**Material to process**
-- pv_equiv track=rewrite | github.com/sshen070/File_Markdown_Formatter | src/markdown_formatter_sshen070/file_formatting_algorithm.py | header_end_tracker
-- ===== SOURCE A (Python) =====
-- def header_end_tracker(word_list: list[str]) -> int:
--
--     # If there are bullet points in the word_list --> do not make a header
--     if (bullet_tracker(word_list) != len(word_list)):
--         return 0
--
--     for i in range(len(word_list) - 2):
--
--         # If first word is upper case & the second is lower --> issue with formating
--         if (not word_list[i].islower() and not word_list[i + 1].islower()
--                 and word_list[i + 2].islower()):
--
--             # If the third word is a valid header word (ex. "to") --> continue
--             if (word_comparator(word_list[i + 2])):
--                 continue
--             return i + 1
--
--     return len(word_list)
--
-- def word_comparator(lower_case_word: str) -> bool:
--     valid_in_header: list[str] = [
--         "a", "an", "and", "as", "at", "but", "by", "en", "for", "if", "in",
--         "of", "on", "or", "the", "to", "v", "v.", "vs", "vs."
--     ]
--
--     for word in valid_in_header:
--         if (lower_case_word == word):
--             return True
--     return False
--
-- def bullet_tracker(word_list: list[str]) -> int:
--     for i in range(len(word_list) - 1):
--
--         # If '*' appears --> we have a list under a header list
--         if word_list[i].startswith("*"):
--             if (i == 0):
--                 return bullet_tracker(word_list[1:]) + 1
--             return i
--
--     return len(word_list)
-- ===== SOURCE B (Python) =====
-- VALID_IN_HEADER = frozenset({
--     "a", "an", "and", "as", "at", "but", "by", "en", "for", "if", "in",
--     "of", "on", "or", "the", "to", "v", "v.", "vs", "vs."
-- })
--
--
-- def _first_bad_triple(words):
--     # First i such that words[i], words[i+1] are not lowercase, words[i+2] is
--     # lowercase and not a valid header word; returns i + 1, else None.
--     i = 0
--     for a, b, c in zip(words, words[1:], words[2:]):
--         if (not a.islower() and not b.islower() and c.islower()
--                 and c not in VALID_IN_HEADER):
--             return i + 1
--         i += 1
--     return None
--
--
-- def header_end_tracker(word_list: list[str]) -> int:
--     # A bullet word anywhere after the leading run of bullets (last word
--     # excepted) means "list under a header": no header.
--     rest = word_list
--     while rest and rest[0].startswith("*"):
--         rest = rest[1:]
--     if any(w.startswith("*") for w in rest[:-1]):
--         return 0
--     t = _first_bad_triple(word_list)
--     return len(word_list) if t is None else t
-- ===== Notes on version B (the rewrite author's own statement) =====
-- stated objective: simpler
-- what changed: The recursive bullet_tracker (re-slicing the list and comparing its result against len) is replaced by a direct iterative check - strip the leading run of '*' words, then test whether any '*' word remains before the last position - and the index-based main scan becomes a single pass over zipped consecutive triples with the valid-header words held in a frozenset.
import Mathlib
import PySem

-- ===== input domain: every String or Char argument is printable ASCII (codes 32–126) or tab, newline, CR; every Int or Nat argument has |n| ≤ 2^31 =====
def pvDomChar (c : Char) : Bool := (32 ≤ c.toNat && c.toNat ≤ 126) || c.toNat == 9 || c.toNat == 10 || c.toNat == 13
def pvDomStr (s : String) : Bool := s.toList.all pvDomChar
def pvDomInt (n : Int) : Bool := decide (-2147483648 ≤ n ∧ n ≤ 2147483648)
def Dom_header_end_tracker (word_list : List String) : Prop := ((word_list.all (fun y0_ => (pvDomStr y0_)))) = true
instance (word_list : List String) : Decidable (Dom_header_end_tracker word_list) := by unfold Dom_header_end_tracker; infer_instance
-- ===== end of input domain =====

-- B replaces A's recursive, list-re-slicing bullet_tracker by a direct iterative bullet check
-- (strip the leading '*' run, then look for a remaining '*' before the last word) and scans
-- consecutive triples structurally instead of by index; objective: simpler.

-- str.islower(), ported by hand (PySem has only the per-character tests): on the ASCII domain
-- the cased characters are exactly the letters, so s.islower() is "no uppercase letter and at
-- least one lowercase letter" (exact on the stated printable-ASCII domain).
def pvStrIslower (s : String) : Bool :=
  s.toList.all (fun c => !PySem.Chars.isupper c) && s.toList.any (fun c => PySem.Chars.islower c)

-- ===== PORT A =====
def pvValidInHeader : List String :=
  ["a", "an", "and", "as", "at", "but", "by", "en", "for", "if", "in",
   "of", "on", "or", "the", "to", "v", "v.", "vs", "vs."]

def pvWcLoop : List String → String → Bool
  | [], _ => false
  | x :: xs, w => if w == x then true else pvWcLoop xs w

def word_comparator (lower_case_word : String) : Bool :=
  pvWcLoop pvValidInHeader lower_case_word

-- the early-return for-loop of bullet_tracker: first index i in the list with word_list[i].startswith('*')
def pvBtFind (word_list : List String) : List Int → Option Int
  | [] => none
  | i :: rest =>
      if PySem.Str.startswith (PySem.List.pyGetD word_list i "") "*" then some i
      else pvBtFind word_list rest

theorem pvBtFind_nil (word_list : List String) : pvBtFind word_list [] = none := rfl

def bullet_tracker (word_list : List String) : Int :=
  match h : pvBtFind word_list (PySem.List.pyRange 0 ((word_list.length : Int) - 1) 1) with
  | some i =>
      if i = 0 then bullet_tracker (PySem.List.slice word_list (some 1) none) + 1
      else i
  | none => (word_list.length : Int)
termination_by word_list.length
decreasing_by
  simp [PySem.List.slice_from]
  cases word_list with
  | nil =>
      exfalso
      rw [PySem.List.pyRange_one_eq_nil (by simp)] at h
      rw [pvBtFind_nil] at h
      simp at h
  | cons w ws => simp

-- the main for-loop of header_end_tracker
def pvHetLoop (word_list : List String) : List Int → Int
  | [] => (word_list.length : Int)
  | i :: rest =>
      if !pvStrIslower (PySem.List.pyGetD word_list i "")
          && !pvStrIslower (PySem.List.pyGetD word_list (i + 1) "")
          && pvStrIslower (PySem.List.pyGetD word_list (i + 2) "") then
        if word_comparator (PySem.List.pyGetD word_list (i + 2) "") then pvHetLoop word_list rest
        else i + 1
      else pvHetLoop word_list rest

**What to produce**
Lines from the one containing "word_list (i + 1)" through the last line of the data above are the only output wanted; restate them exactly.

**Solution to the exercise**
          && !pvStrIslower (PySem.List.pyGetD word_list (i + 1) "")
          && pvStrIslower (PySem.List.pyGetD word_list (i + 2) "") then
        if word_comparator (PySem.List.pyGetD word_list (i + 2) "") then pvHetLoop word_list rest
        else i + 1
      else pvHetLoop word_list rest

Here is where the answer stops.